Clinical and Laboratory Differences between Lymphocyte- and Neutrophil-Predominant Pleural Tuberculosis

  • Hayoung Choi, 
  • Hae Ri Chon, 
  • Kang Kim, 
  • Sukyeon Kim, 
  • Ki-Jong Oh, 
  • Suk Hyeon Jeong, 
  • Woo Jin Jung, 
  • Beomsu Shin, 
  • Byung Woo Jhun, 
  • Hyun Lee
PLOS
x

Abstract

Pleural tuberculosis (TB), a form of extrapulmonary TB, can be difficult to diagnose. High numbers of lymphocytes in pleural fluid have been considered part of the diagnostic criteria for pleural TB; however, in many cases, neutrophils rather than lymphocytes are the predominant cell type in pleural effusions, making diagnosis more complicated. Additionally, there is limited information on the clinical and laboratory characteristics of neutrophil-predominant pleural effusions caused by Mycobacterium tuberculosis (MTB). To investigate clinical and laboratory differences between lymphocyte- and neutrophil-predominant pleural TB, we retrospectively analyzed 200 patients with the two types of pleural TB. Of these patients, 9.5% had neutrophil-predominant pleural TB. Patients with lymphocyte-predominant and neutrophil-predominant pleural TB showed similar clinical signs and symptoms. However, neutrophil-predominant pleural TB was associated with significantly higher inflammatory serum markers, such as white blood cell count (P = 0.001) and C-reactive protein (P = 0.001). Moreover, MTB was more frequently detected in the pleural fluid from patients in the neutrophil-predominant group than the lymphocyte-predominant group, with the former group exhibiting significantly higher rates of positive results for acid-fast bacilli in sputum (36.8 versus 9.4%, P = 0.003), diagnostic yield of MTB culture (78.9% versus 22.7%, P < 0.001) and MTB detected by polymerase chain reaction (31.6% versus 5.0%, P = 0.001). Four of seven patients with repeated pleural fluid analyses revealed persistent neutrophil-predominant features, which does not support the traditional viewpoint that neutrophil-predominant pleural TB is a temporary form that rapidly develops into lymphocyte-predominant pleural TB. In conclusion, neutrophil-predominant pleural TB showed a more intense inflammatory response and a higher positive rate in microbiological testing compared to lymphocyte-predominant pleural TB. Pleural TB should be considered in neutrophil-predominant pleural effusions, and microbiological tests are warranted.

Introduction

Tuberculosis (TB) is a major global health burden, developing in an estimated 9.6 million patients and contributing to 1.5 million deaths annually [1]. In areas with high TB prevalence, pleural TB is the most common form of extrapulmonary TB and the main cause of pleural effusion [24]. The gold standard of pleural TB diagnosis requires detection of Mycobacterium tuberculosis (MTB) in pleural fluid or histological demonstration of a caseous granuloma in the pleura [58]. However, staining for acid-fast bacilli (AFB) and MTB culturing of pleural fluid have low sensitivity due to the paucibacillary nature of the disease, and pleural biopsy is an invasive procedure associated with high complication rates [58]. Therefore, pleural fluid analysis is essential for diagnosing pleural TB.

Previously, lymphocyte-predominant exudates with high adenosine deaminase (ADA) have been classified as pleural TB [58]. Nonetheless, the diagnosis of pleural TB using pleural fluid analysis is still challenging.

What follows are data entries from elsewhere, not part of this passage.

-- pv_equiv track=rewrite | github.com/boonyadol-ksl/it-automated-system | ksl_itops/analysis/engine.py | _check_software
-- ===== SOURCE A (Python) =====
-- from typing import Any, Dict, List, Optional
--
-- def _check_software(installed: List[str], policy: Dict[str, Any]) -> List[Dict[str, Any]]:
--     issues = []
--     installed_lower = {s.lower() for s in installed}
--
--     for req in policy.get("required") or []:
--         if not any(req.lower() in s for s in installed_lower):
--             issues.append({
--                 "type": "software",
--                 "scope": "device_issue",
--                 "severity": "high",
--                 "description": f"Required software not installed: {req}",
--                 "root_cause": "Software missing from installed list",
--                 "recommendation": f"Install {req} immediately via software deployment tool",
--             })
--
--     for forbidden in policy.get("forbidden") or []:
--         if any(forbidden.lower() in s for s in installed_lower):
--             issues.append({
--                 "type": "software",
--                 "scope": "device_issue",
--                 "severity": "critical",
--                 "description": f"Forbidden software detected: {forbidden}",
--                 "root_cause": "Unauthorized software installed on machine",
--                 "recommendation": f"Uninstall {forbidden} immediately and audit user activity",
--             })
--
--     return issues
-- ===== SOURCE B (Python) =====
-- from typing import Any, Dict, List
--
-- def _check_software(installed: List[str], policy: Dict[str, Any]) -> List[Dict[str, Any]]:
--     required = policy.get("required") or []
--     forbidden = policy.get("forbidden") or []
--     pats = [p.lower() for p in required + forbidden]
--     hit = set()
--     for s in installed:
--         sl = s.lower()
--         for p in pats:
--             if p in sl:
--                 hit.add(p)
--     issues = []
--     for req in required:
--         if req.lower() not in hit:
--             issues.append({
--                 "type": "software",
--                 "scope": "device_issue",
--                 "severity": "high",
--                 "description": f"Required software not installed: {req}",
--                 "root_cause": "Software missing from installed list",
--                 "recommendation": f"Install {req} immediately via software deployment tool",
--             })
--     for forbidden_item in forbidden:
--         if forbidden_item.lower() in hit:
--             issues.append({
--                 "type": "software",
--                 "scope": "device_issue",
--                 "severity": "critical",
--                 "description": f"Forbidden software detected: {forbidden_item}",
--                 "root_cause": "Unauthorized software installed on machine",
--                 "recommendation": f"Uninstall {forbidden_item} immediately and audit user activity",
--             })
--     return issues
-- ===== Notes on version B (the rewrite author's own statement) =====
-- stated objective: alternative
-- what changed: Instead of scanning the lowered-installed set once per pattern, B pre-lowers all patterns once and makes a single pass over the installed strings (each lowered once) recording which patterns occur in a matched-set, then emits issues by set membership.
import Mathlib
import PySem

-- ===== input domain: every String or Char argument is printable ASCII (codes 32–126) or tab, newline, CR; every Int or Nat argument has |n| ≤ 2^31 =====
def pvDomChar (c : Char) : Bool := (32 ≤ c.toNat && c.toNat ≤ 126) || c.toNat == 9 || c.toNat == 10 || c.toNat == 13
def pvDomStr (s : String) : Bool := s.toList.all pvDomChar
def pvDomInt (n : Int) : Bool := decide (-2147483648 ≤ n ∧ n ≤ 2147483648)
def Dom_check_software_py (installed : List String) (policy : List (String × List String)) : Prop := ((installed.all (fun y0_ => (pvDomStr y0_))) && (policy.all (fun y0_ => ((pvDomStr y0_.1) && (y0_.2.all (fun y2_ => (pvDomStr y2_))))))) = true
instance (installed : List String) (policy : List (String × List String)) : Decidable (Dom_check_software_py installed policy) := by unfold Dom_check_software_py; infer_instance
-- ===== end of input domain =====

-- B replaces A's per-pattern scans over the installed set by a single pass over the installed
-- list that lowers each string once and records which (pre-lowered) patterns it contains
-- (objective: alternative traversal; each pattern and installed string is lowered only once).

-- ===== PORT A =====
-- the two issue-record literals are identical in both Pythons; ported once, used by both ports
def pvReqIssue (req : String) : List (String × String) :=
  [("type", "software"), ("scope", "device_issue"), ("severity", "high"),
   ("description", "Required software not installed: " ++ req),
   ("root_cause", "Software missing from installed list"),
   ("recommendation", "Install " ++ req ++ " immediately via software deployment tool")]

def pvForbIssue (f : String) : List (String × String) :=
  [("type", "software"), ("scope", "device_issue"), ("severity", "critical"),
   ("description", "Forbidden software detected: " ++ f),
   ("root_cause", "Unauthorized software installed on machine"),
   ("recommendation", "Uninstall " ++ f ++ " immediately and audit user activity")]

def check_software_py (installed : List String) (policy : List (String × List String)) : List (List (String × String)) :=
  let installed_lower : PySem.Set String := PySem.Set.ofList (installed.map PySem.Str.lower)
  let issues := ((PySem.Dict.mk policy).getD "required" []).foldl
    (fun issues req =>
      if !(installed_lower.any (fun s => PySem.Str.isIn (PySem.Str.lower req) s))
      then issues ++ [pvReqIssue req] else issues) []
  ((PySem.Dict.mk policy).getD "forbidden" []).foldl
    (fun issues forbidden =>
      if installed_lower.any (fun s => PySem.Str.isIn (PySem.Str.lower forbidden) s)
      then issues ++ [pvForbIssue forbidden] else issues) issues

-- ===== PORT B =====
def check_software_py_alt (installed : List String) (policy : List (String × List String)) : List (List (String × String)) :=
  let required := (PySem.Dict.mk policy).getD "required" []
  let forbidden := (PySem.Dict.mk policy).getD "forbidden" []
  let pats := (required ++ forbidden).map PySem.Str.lower
  let hit : PySem.Set String := installed.foldl
    (fun hit s =>
      let sl := PySem.Str.lower s
      pats.foldl (fun hit p => if PySem.Str.isIn p sl then PySem.Set.add hit p else hit) hit)
    PySem.Set.empty
  let issues := required.foldl
    (fun issues req =>
      if !(PySem.Set.contains hit (PySem.Str.lower req))
      then issues ++ [pvReqIssue req] else issues) []
  forbidden.foldl
    (fun issues f =>
      if PySem.Set.contains hit (PySem.Str.lower f)
      then issues ++ [pvForbIssue f] else issues) issues

-- ===== PRECONDITION & SPEC =====
def Spec_check_software_py (installed : List String) (policy : List (String × List String)) (out : List (List (String × String))) : Prop := out = check_software_py_alt installed policy
instance (installed : List String) (policy : List (String × List String)) (out : List (List (String × String))) : Decidable (Spec_check_software_py installed policy out) := by unfold Spec_check_software_py; infer_instance

-- ===== CLAIM (what is proved, stated in full; the proofs are below) =====
def Claim_equal_check_software_py : Prop := ∀ (installed : List String) (policy : List (String × List String)), Dom_check_software_py installed policy → Spec_check_software_py installed policy (check_software_py installed policy)

-- ===== LEMMAS AND PROOFS =====

-- membership in B's inner loop over the patterns of one installed string
theorem pv_mem_inner (pats : List String) (h : PySem.Set String) (sl : String) (q : String) :
    q ∈ pats.foldl (fun hit p => if PySem.Str.isIn p sl then PySem.Set.add hit p else hit) h ↔
      q ∈ h ∨ (q ∈ pats ∧ PySem.Str.isIn q sl = true) := by
  induction pats generalizing h with
  | nil => simp
  | cons p rest ih =>
    simp only [List.foldl_cons, ih, List.mem_cons]
    split
    · next hp =>
      rw [PySem.Set.mem_add]
      constructor
      · rintro ((hq | rfl) | hq)
        · exact Or.inl hq
        · exact Or.inr ⟨Or.inl rfl, hp⟩
        · exact Or.inr ⟨Or.inr hq.1, hq.2⟩
      · rintro (hq | ⟨(rfl | hq), hin⟩)
        · exact Or.inl (Or.inl hq)
        · exact Or.inl (Or.inr rfl)
        · exact Or.inr ⟨hq, hin⟩
    · next hp =>
      constructor
      · rintro (hq | hq)
        · exact Or.inl hq
        · exact Or.inr ⟨Or.inr hq.1, hq.2⟩
      · rintro (hq | ⟨(rfl | hq), hin⟩)
        · exact Or.inl hq
        · exact absurd hin hp
        · exact Or.inr ⟨hq, hin⟩

-- membership in B's outer loop over the installed strings
theorem pv_mem_outer (installed : List String) (pats : List String) (h : PySem.Set String) (q : String) :
    q ∈ installed.foldl
        (fun hit s =>
          pats.foldl (fun hit p => if PySem.Str.isIn p (PySem.Str.lower s) then PySem.Set.add hit p else hit) hit) h ↔
      q ∈ h ∨ (q ∈ pats ∧ ∃ s ∈ installed, PySem.Str.isIn q (PySem.Str.lower s) = true) := by
  induction installed generalizing h with
  | nil => simp
  | cons s rest ih =>
    simp only [List.foldl_cons, ih, pv_mem_inner, List.mem_cons]
    constructor
    · rintro ((hq | ⟨hp, hin⟩) | ⟨hp, t, ht, hin⟩)
      · exact Or.inl hq
      · exact Or.inr ⟨hp, s, Or.inl rfl, hin⟩
      · exact Or.inr ⟨hp, t, Or.inr ht, hin⟩
    · rintro (hq | ⟨hp, t, (rfl | ht), hin⟩)
      · exact Or.inl (Or.inl hq)
      · exact Or.inl (Or.inr ⟨hp, hin⟩)
      · exact Or.inr ⟨hp, t, ht, hin⟩

-- A's membership test over the lowered set equals the existential over the installed list
theorem pv_any_ofList (installed : List String) (q : String) :
    (PySem.Set.ofList (installed.map PySem.Str.lower) : List String).any (fun s => PySem.Str.isIn q s) = true ↔
      ∃ s ∈ installed, PySem.Str.isIn q (PySem.Str.lower s) = true := by
  rw [List.any_eq_true]
  constructor
  · rintro ⟨x, hx, hin⟩
    rw [PySem.Set.mem_ofList] at hx
    obtain ⟨s, hs, rfl⟩ := List.mem_map.mp hx
    exact ⟨s, hs, hin⟩
  · rintro ⟨s, hs, hin⟩
    refine ⟨PySem.Str.lower s, ?_, hin⟩
    rw [PySem.Set.mem_ofList]
    exact List.mem_map.mpr ⟨s, hs, rfl⟩

-- the two boolean tests agree on every pattern that occurs (lowered) in pats
theorem pv_contains_eq_any (installed : List String) (pats : List String) (q : String) (hq : q ∈ pats) :
    PySem.Set.contains
      (installed.foldl
        (fun hit s =>
          pats.foldl (fun hit p => if PySem.Str.isIn p (PySem.Str.lower s) then PySem.Set.add hit p else hit) hit)
        PySem.Set.empty) q =
    (PySem.Set.ofList (installed.map PySem.Str.lower) : List String).any (fun s => PySem.Str.isIn q s) := by
  rw [Bool.eq_iff_iff, PySem.Set.contains_iff, pv_mem_outer, pv_any_ofList]
  simp only [PySem.Set.empty]
  simp only [List.not_mem_nil, false_or]
  exact ⟨fun h => h.2, fun h => ⟨hq, h⟩⟩

theorem check_software_py_eq (installed : List String) (policy : List (String × List String)) :
    check_software_py installed policy = check_software_py_alt installed policy := by
  unfold check_software_py check_software_py_alt
  simp only []
  set required := (PySem.Dict.mk policy).getD "required" [] with hreq
  set forbidden := (PySem.Dict.mk policy).getD "forbidden" [] with hforb
  have hcond : ∀ q ∈ (required ++ forbidden).map PySem.Str.lower,
      PySem.Set.contains
        (installed.foldl
          (fun hit s =>
            ((required ++ forbidden).map PySem.Str.lower).foldl
              (fun hit p => if PySem.Str.isIn p (PySem.Str.lower s) then PySem.Set.add hit p else hit) hit)
          PySem.Set.empty) q =
      (PySem.Set.ofList (installed.map PySem.Str.lower) : List String).any (fun s => PySem.Str.isIn q s) :=
    fun q hq => pv_contains_eq_any installed _ q hq
  have hfold1 : required.foldl
      (fun issues req =>
        if !((PySem.Set.ofList (installed.map PySem.Str.lower) : List String).any (fun s => PySem.Str.isIn (PySem.Str.lower req) s))
        then issues ++ [pvReqIssue req] else issues) ([] : List (List (String × String))) =
    required.foldl
      (fun issues req =>
        if !(PySem.Set.contains
              (installed.foldl
                (fun hit s =>
                  ((required ++ forbidden).map PySem.Str.lower).foldl
                    (fun hit p => if PySem.Str.isIn p (PySem.Str.lower s) then PySem.Set.add hit p else hit) hit)
                PySem.Set.empty) (PySem.Str.lower req))
        then issues ++ [pvReqIssue req] else issues) [] := by
    apply PySem.List.foldl_congr_mem
    intro acc req hmem
    rw [hcond (PySem.Str.lower req)
        (List.mem_map.mpr ⟨req, List.mem_append.mpr (Or.inl hmem), rfl⟩)]
  rw [hfold1]
  apply PySem.List.foldl_congr_mem
  intro acc f hmem
  rw [hcond (PySem.Str.lower f)
      (List.mem_map.mpr ⟨f, List.mem_append.mpr (Or.inr hmem), rfl⟩)]

-- ===== VERDICT (by name: the statement is the Claim_ definition above) =====
theorem check_software_py_spec : Claim_equal_check_software_py := by
  intro installed policy _
  unfold Spec_check_software_py
  exact check_software_py_eq installed policy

While previous studies have shown that lymphocytes constitute up to 90% of total cells in pleural fluid with pleural TB [9, 10], recent retrospective studies have reported that the level of lymphocytes in pleural fluid decreased in patients who were diagnosed with pleural TB [11, 12]. Moreover, neutrophil-predominant pleural fluid is often encountered in pleural TB. However, there are limited data on the clinical characteristics of neutrophil-predominant pleural TB compared with lymphocyte-predominant pleural TB [11]. Thus, we aimed to investigate differences in the clinical and laboratory characteristics of lymphocyte- and neutrophil-predominant pleural TB through analyses of patient serum, sputum, and pleural fluid.

Materials and Methods

Study population

This study included consecutive, adult patients (age ≥18 years) with newly diagnosed pleural TB at Samsung Medical Center (a 1,979-bed referral hospital in Seoul, Korea) between January 2009 and May 2014. All included patients underwent thoracentesis at least once during diagnostic workup. Pleural TB was diagnosed as indicated in the section “Diagnostic criteria”. Patients who were diagnosed or who had received anti-TB treatment at other hospitals were not included. The Institutional Review Board (IRB) of Samsung Medical Center approved this study, and permission to review and publish information obtained from patient records was obtained (IRB No. 2016-03-040). Informed consent was waived for the use of patient medical data, and patient information was anonymized and de-identified prior to analysis.

Diagnostic criteria

Patients were diagnosed with definite pleural TB based on (1) a positive AFB smear, growth of MTB in culture, or detection of MTB by polymerase chain reaction (PCR), using pleural fluid as the source specimen; (2) a pleural biopsy revealing granuloma, with or without caseous necrosis, in the absence of other causes of granulomatous lung disease; or (3) positive sputum culture for TB with improvement of the pleural effusion after anti-TB treatment. Probable pleural TB is defined as a lymphocytic exudate with ADA ≥ 40 IU/L, in the absence of malignant evidence, along with improvement after anti-TB treatment (Fig 1) [12].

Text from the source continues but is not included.